YOUR OBJECTIVE: Show each line from the listing that includes the word "hpos".

PROVIDED RECORDS:
# # # #
-- pv_equiv track=rewrite | github.com/layup/compound_reports | Post_Generate/pesticidesReport.py | generateSampleSectionNames
-- ===== SOURCE A (Python) =====
-- def generateSampleSectionNames(samples, sampleNames):
--     currentWord = ''
--     headerNames = []
--
--     for i, sample in enumerate(samples, 1):
--
--         if sample in sampleNames:
--             currentWord += str(i) + ") " +  sampleNames[sample].strip() + " "
--         else:
--             currentWord += str(i) + ")" + sample + ' '
--
--         if(i % 4 == 0):
--             headerNames.append(currentWord)
--             currentWord = ''
--
--     if(currentWord != ''):
--         headerNames.append(currentWord)
--
--     return headerNames;
-- ===== SOURCE B (Python) =====
-- def generateSampleSectionNames(samples, sampleNames):
--     tokens = []
--     for i, sample in enumerate(samples, 1):
--         if sample in sampleNames:
--             tokens.append(str(i) + ") " + sampleNames[sample].strip() + " ")
--         else:
--             tokens.append(str(i) + ")" + sample + ' ')
--     return [''.join(tokens[j:j+4]) for j in range(0, len(tokens), 4)]
-- ===== Notes on version B (the rewrite author's own statement) =====
-- stated objective: simpler
-- what changed: Replaces the single inline pass that accumulates a running string and flushes it on every fourth index with two separate phases: first format all numbered tokens into a flat list, then chunk that list into groups of four and join each group.
import Mathlib
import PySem

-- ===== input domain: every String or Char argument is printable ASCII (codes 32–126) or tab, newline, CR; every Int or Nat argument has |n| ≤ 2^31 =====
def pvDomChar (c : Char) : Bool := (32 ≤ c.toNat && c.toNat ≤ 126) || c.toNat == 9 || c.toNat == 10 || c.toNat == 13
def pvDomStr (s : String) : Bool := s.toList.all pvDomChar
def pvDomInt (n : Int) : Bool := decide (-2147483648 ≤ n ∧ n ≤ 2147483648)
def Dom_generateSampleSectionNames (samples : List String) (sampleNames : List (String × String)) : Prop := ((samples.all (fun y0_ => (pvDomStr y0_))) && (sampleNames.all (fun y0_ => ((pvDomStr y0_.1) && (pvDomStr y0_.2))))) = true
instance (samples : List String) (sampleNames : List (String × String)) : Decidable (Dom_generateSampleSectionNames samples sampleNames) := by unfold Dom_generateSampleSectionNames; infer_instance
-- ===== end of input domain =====

-- B replaces A's single inline pass (running string flushed at every 4th index) by two phases:
-- format all numbered tokens into a flat list, then chunk it into groups of four and join each (objective: simpler).


-- ===== PORT A =====
def generateSampleSectionNames (samples : List String) (sampleNames : List (String × String)) : List String :=
  let st := (PySem.List.enumerate samples 1).foldl
    (fun (s : String × List String) p =>
      let cw :=
        match (PySem.Dict.mk sampleNames).get? p.2 with
        | some v => s.1 ++ PySem.Int.toStr p.1 ++ ") " ++ PySem.Str.strip v ++ " "
        | none   => s.1 ++ PySem.Int.toStr p.1 ++ ")" ++ p.2 ++ " "
      if PySem.Int.mod p.1 4 = 0 then ("", s.2 ++ [cw]) else (cw, s.2))
    ("", [])
  if st.1 ≠ "" then st.2 ++ [st.1] else st.2

-- ===== PORT B =====
def generateSampleSectionNames_alt (samples : List String) (sampleNames : List (String × String)) : List String :=
  let tokens := (PySem.List.enumerate samples 1).map
    (fun p =>
      match (PySem.Dict.mk sampleNames).get? p.2 with
      | some v => PySem.Int.toStr p.1 ++ ") " ++ PySem.Str.strip v ++ " "
      | none   => PySem.Int.toStr p.1 ++ ")" ++ p.2 ++ " ")
  (PySem.List.pyRange 0 (PySem.List.len tokens) 4).map
    (fun j => PySem.Str.join "" (PySem.List.slice tokens (some j) (some (j + 4))))

-- ===== PRECONDITION & SPEC =====
def Spec_generateSampleSectionNames (samples : List String) (sampleNames : List (String × String)) (out : List String) : Prop := out = generateSampleSectionNames_alt samples sampleNames
instance (samples : List String) (sampleNames : List (String × String)) (out : List String) : Decidable (Spec_generateSampleSectionNames samples sampleNames out) := by unfold Spec_generateSampleSectionNames; infer_instance

-- ===== CLAIM (what is proved, stated in full; the proofs are below) =====
def Claim_equal_generateSampleSectionNames : Prop := ∀ (samples : List String) (sampleNames : List (String × String)), Dom_generateSampleSectionNames samples sampleNames → Spec_generateSampleSectionNames samples sampleNames (generateSampleSectionNames samples sampleNames)

-- ===== LEMMAS AND PROOFS =====

def pvTok (sampleNames : List (String × String)) (p : Int × String) : String :=
  match (PySem.Dict.mk sampleNames).get? p.2 with
  | some v => PySem.Int.toStr p.1 ++ ") " ++ PySem.Str.strip v ++ " "
  | none   => PySem.Int.toStr p.1 ++ ")" ++ p.2 ++ " "

def pvStep (sampleNames : List (String × String)) (s : String × List String) (p : Int × String) : String × List String :=
  let cw :=
    match (PySem.Dict.mk sampleNames).get? p.2 with
    | some v => s.1 ++ PySem.Int.toStr p.1 ++ ") " ++ PySem.Str.strip v ++ " "
    | none   => s.1 ++ PySem.Int.toStr p.1 ++ ")" ++ p.2 ++ " "
  if PySem.Int.mod p.1 4 = 0 then ("", s.2 ++ [cw]) else (cw, s.2)

def pvFinish (st : String × List String) : List String :=
  if st.1 ≠ "" then st.2 ++ [st.1] else st.2

def pvChunk : List String → List String
  | [] => []
  | t :: ts => PySem.Str.join "" ((t :: ts).take 4) :: pvChunk ((t :: ts).drop 4)
termination_by ts => ts.length
decreasing_by simp

theorem pvStr_ext {s t : String} (h : s.toList = t.toList) : s = t := String.toList_inj.mp h

theorem pvCharsJoin (css : List (List Char)) : PySem.Chars.join [] css = css.flatten := by
  induction css with
  | nil => simp [PySem.Chars.join_nil]
  | cons a t ih =>
    cases t with
    | nil => simp [PySem.Chars.join_singleton]
    | cons b r =>
      rw [PySem.Chars.join_cons_cons]
      simp [ih]

theorem pvTok_toList_ne_nil (sn : List (String × String)) (p : Int × String) :
    (pvTok sn p).toList ≠ [] := by
  unfold pvTok
  cases (PySem.Dict.mk sn).get? p.2 <;> simp

theorem pvStep_eq (sn : List (String × String)) (s : String × List String) (p : Int × String) :
    pvStep sn s p = if PySem.Int.mod p.1 4 = 0 then ("", s.2 ++ [s.1 ++ pvTok sn p])
                    else (s.1 ++ pvTok sn p, s.2) := by
  cases h : (PySem.Dict.mk sn).get? p.2 <;> simp [pvStep, pvTok, h, String.append_assoc]

theorem pvAppend_ne (x t : String) (h : t.toList ≠ []) : x ++ t ≠ "" := by
  intro he
  apply h
  have := congrArg String.toList he
  simp at this
  rw [this.2]
  rfl

theorem pvMod_ne (q : Nat) (k : Int) (h1 : 1 ≤ k) (h2 : k ≤ 3) :
    ¬ PySem.Int.mod (4 * (q : Int) + k) 4 = 0 := by
  rw [PySem.Int.mod_eq_zero_iff_dvd]
  omega

theorem pvChunk_small (ts : List String) (h1 : ts ≠ []) (h2 : ts.length ≤ 4) :
    pvChunk ts = [PySem.Str.join "" ts] := by
  cases ts with
  | nil => exact absurd rfl h1
  | cons t r =>
    rw [pvChunk, List.take_of_length_le h2, List.drop_eq_nil_of_le h2]
    rw [show pvChunk [] = [] from by rw [pvChunk]]

theorem pvA_core (sn : List (String × String)) :
    ∀ (n : Nat) (samples : List String) (q : Nat) (acc : List String), samples.length ≤ n →
    pvFinish ((PySem.List.enumerate samples (4 * (q : Int) + 1)).foldl (pvStep sn) ("", acc))
      = acc ++ pvChunk ((PySem.List.enumerate samples (4 * (q : Int) + 1)).map (pvTok sn)) := by
  intro n
  induction n with
  | zero =>
    intro samples q acc h
    have : samples = [] := List.eq_nil_of_length_eq_zero (Nat.le_zero.mp h)
    subst this
    simp [PySem.List.enumerate_nil, pvFinish, pvChunk]
  | succ n ih =>
    intro samples q acc h
    match samples with
    | [] => simp [PySem.List.enumerate_nil, pvFinish, pvChunk]
    | [a] =>
      simp only [PySem.List.enumerate_cons, PySem.List.enumerate_nil, List.foldl_cons,
        List.foldl_nil, List.map_cons, List.map_nil, pvStep_eq]
      rw [if_neg (pvMod_ne q 1 (by norm_num) (by norm_num))]
      rw [pvChunk_small _ (by simp) (by simp)]
      simp only [pvFinish]
      rw [if_pos (pvAppend_ne _ _ (pvTok_toList_ne_nil sn _))]
      congr 1
      simp only [List.cons.injEq, and_true]
      exact pvStr_ext (by simp)
    | [a, b] =>
      simp only [PySem.List.enumerate_cons, PySem.List.enumerate_nil, List.foldl_cons,
        List.foldl_nil, List.map_cons, List.map_nil, pvStep_eq]
      rw [if_neg (pvMod_ne q 1 (by norm_num) (by norm_num))]
      rw [if_neg (show ¬ PySem.Int.mod (4*(q:Int)+1+1) 4 = 0 by rw [PySem.Int.mod_eq_zero_iff_dvd]; omega)]
      rw [pvChunk_small _ (by simp) (by simp)]
      simp only [pvFinish]
      rw [if_pos (pvAppend_ne _ _ (pvTok_toList_ne_nil sn _))]
      congr 1
      simp only [List.cons.injEq, and_true]
      exact pvStr_ext (by simp [pvCharsJoin])
    | [a, b, c] =>
      simp only [PySem.List.enumerate_cons, PySem.List.enumerate_nil, List.foldl_cons,
        List.foldl_nil, List.map_cons, List.map_nil, pvStep_eq]
      rw [if_neg (pvMod_ne q 1 (by norm_num) (by norm_num))]
      rw [if_neg (show ¬ PySem.Int.mod (4*(q:Int)+1+1) 4 = 0 by rw [PySem.Int.mod_eq_zero_iff_dvd]; omega)]
      rw [if_neg (show ¬ PySem.Int.mod (4*(q:Int)+1+1+1) 4 = 0 by rw [PySem.Int.mod_eq_zero_iff_dvd]; omega)]
      rw [pvChunk_small _ (by simp) (by simp)]
      simp only [pvFinish]
      rw [if_pos (pvAppend_ne _ _ (pvTok_toList_ne_nil sn _))]
      congr 1
      simp only [List.cons.injEq, and_true]
      exact pvStr_ext (by simp [pvCharsJoin])
    | a :: b :: c :: d :: rest =>
      simp only [PySem.List.enumerate_cons, List.foldl_cons, List.map_cons, pvStep_eq]
      rw [if_neg (pvMod_ne q 1 (by norm_num) (by norm_num))]
      rw [if_neg (show ¬ PySem.Int.mod (4*(q:Int)+1+1) 4 = 0 by rw [PySem.Int.mod_eq_zero_iff_dvd]; omega)]
      rw [if_neg (show ¬ PySem.Int.mod (4*(q:Int)+1+1+1) 4 = 0 by rw [PySem.Int.mod_eq_zero_iff_dvd]; omega)]
      rw [if_pos (show PySem.Int.mod (4*(q:Int)+1+1+1+1) 4 = 0 by rw [PySem.Int.mod_eq_zero_iff_dvd]; omega)]
      dsimp only
      rw [show (4*(q:Int)+1+1+1+1+1) = 4*(((q+1 : Nat)) : Int)+1 by push_cast; ring]
      rw [ih rest (q+1) _ (by simp at h; omega)]
      rw [pvChunk]
      simp only [List.take_succ_cons, List.take_zero, List.drop_succ_cons, List.drop_zero]
      rw [List.append_assoc, List.singleton_append]
      congr 2
      exact pvStr_ext (by simp [pvCharsJoin])

theorem pvB_core :
    ∀ (n : Nat) (ts : List String), ts.length ≤ n →
    (PySem.List.pyRange 0 (PySem.List.len ts) 4).map
        (fun j => PySem.Str.join "" (PySem.List.slice ts (some j) (some (j + 4))))
      = pvChunk ts := by
  intro n
  induction n with
  | zero =>
    intro ts h
    have : ts = [] := List.eq_nil_of_length_eq_zero (Nat.le_zero.mp h)
    subst this
    simp [PySem.List.pyRange_of_pos (0:Int) 0 (by norm_num : (0:Int) < 4), pvChunk]
  | succ n ih =>
    intro ts h
    cases ts with
    | nil => simp [PySem.List.pyRange_of_pos (0:Int) 0 (by norm_num : (0:Int) < 4), pvChunk]
    | cons t r =>
      rw [pvChunk]
      rw [PySem.List.pyRange_of_pos 0 (PySem.List.len (t :: r)) (by norm_num : (0:Int) < 4)]
      have hpos : (0:Int) < PySem.List.len (t :: r) := by simp
      rw [if_pos hpos]
      have hm : ((PySem.List.len (t :: r) - 0 + 4 - 1) / 4).toNat
          = ((PySem.List.len (t :: r) - 1) / 4).toNat + 1 := by
        simp only [PySem.List.len_eq] at *
        omega
      rw [hm, List.range_succ_eq_map, List.map_cons, List.map_map, List.map_cons]
      congr 1
      · -- head: slice ts 0 4 = take 4
        norm_num
        rw [show PySem.List.slice (t :: r) none (some 4) = (t :: r).take ((4:Int)).toNat from
          PySem.List.slice_to _ (by norm_num)]
        rw [show ((4:Int)).toNat = 4 from rfl]
        simp [List.take_succ_cons]
      · -- tail
        have ihr := ih (List.drop 4 (t :: r)) (by simp at h ⊢; omega)
        rw [PySem.List.pyRange_of_pos 0 (PySem.List.len (List.drop 4 (t :: r))) (by norm_num : (0:Int) < 4)] at ihr
        rw [← ihr]
        rw [List.map_map]
        have hM : (if 0 < PySem.List.len (List.drop 4 (t :: r))
            then ((PySem.List.len (List.drop 4 (t :: r)) - 0 + 4 - 1) / 4).toNat else 0)
            = ((PySem.List.len (t :: r) - 1) / 4).toNat := by
          simp only [PySem.List.len_eq, List.length_drop, List.length_cons]
          split_ifs with hc <;> omega
        rw [hM, List.map_map]
        apply List.map_congr_left
        intro k hk
        simp only [Function.comp_apply, Nat.succ_eq_add_one, Nat.cast_add, Nat.cast_one]
        congr 1
        have e1 : PySem.List.slice (t :: r) (some (0 + 4 * ((k:Int) + 1))) (some (0 + 4 * ((k:Int) + 1) + 4))
            = ((t :: r).drop (4*k+4)).take 4 := by
          rw [show (0 + 4 * ((k:Int) + 1)) = ((4*k+4 : Nat) : Int) by push_cast; ring,
              show (((4*k+4 : Nat) : Int) + 4) = ((4*k+8 : Nat) : Int) by push_cast; ring,
              PySem.List.slice_natCast]
          congr 1
          omega
        have e2 : PySem.List.slice (List.drop 4 (t :: r)) (some (0 + 4 * (k:Int))) (some (0 + 4 * (k:Int) + 4))
            = ((t :: r).drop (4*k+4)).take 4 := by
          rw [show (0 + 4 * (k:Int)) = ((4*k : Nat) : Int) by push_cast; ring,
              show (((4*k : Nat) : Int) + 4) = ((4*k+4 : Nat) : Int) by push_cast; ring,
              PySem.List.slice_natCast,List.drop_drop, Nat.add_comm 4 (4*k)]
          congr 1
          omega
        rw [e1, e2]

-- ===== VERDICT (by name: the statement is the Claim_ definition above) =====
theorem generateSampleSectionNames_spec : Claim_equal_generateSampleSectionNames := by
  intro samples sampleNames _
  unfold Spec_generateSampleSectionNames generateSampleSectionNames generateSampleSectionNames_alt
  have hA := pvA_core sampleNames samples.length samples 0 [] (le_refl _)
  have hB := pvB_core ((PySem.List.enumerate samples 1).map (pvTok sampleNames)).length
      ((PySem.List.enumerate samples 1).map (pvTok sampleNames)) (le_refl _)
  simp only [Nat.cast_zero, mul_zero, zero_add] at hA
  rw [show ((fun (s : String × List String) p =>
      let cw :=
        match (PySem.Dict.mk sampleNames).get? p.2 with
        | some v => s.1 ++ PySem.Int.toStr p.1 ++ ") " ++ PySem.Str.strip v ++ " "
        | none   => s.1 ++ PySem.Int.toStr p.1 ++ ")" ++ p.2 ++ " "
      if PySem.Int.mod p.1 4 = 0 then ("", s.2 ++ [cw]) else (cw, s.2)) = pvStep sampleNames) from rfl]
  rw [show ((fun (p : Int × String) =>
      match (PySem.Dict.mk sampleNames).get? p.2 with
      | some v => PySem.Int.toStr p.1 ++ ") " ++ PySem.Str.strip v ++ " "
      | none   => PySem.Int.toStr p.1 ++ ")" ++ p.2 ++ " ") = pvTok sampleNames) from rfl]
  rw [show (pvFinish ((PySem.List.enumerate samples 1).foldl (pvStep sampleNames) ("", [])))
      = (if ((PySem.List.enumerate samples 1).foldl (pvStep sampleNames) ("", [])).1 ≠ ""
         then ((PySem.List.enumerate samples 1).foldl (pvStep sampleNames) ("", [])).2
              ++ [((PySem.List.enumerate samples 1).foldl (pvStep sampleNames) ("", [])).1]
         else ((PySem.List.enumerate samples 1).foldl (pvStep sampleNames) ("", [])).2) from rfl] at hA
  rw [hA, hB]
  simp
# # # #
ANSWER BOX:
      have hpos : (0:Int) < PySem.List.len (t :: r) := by simp
      rw [if_pos hpos]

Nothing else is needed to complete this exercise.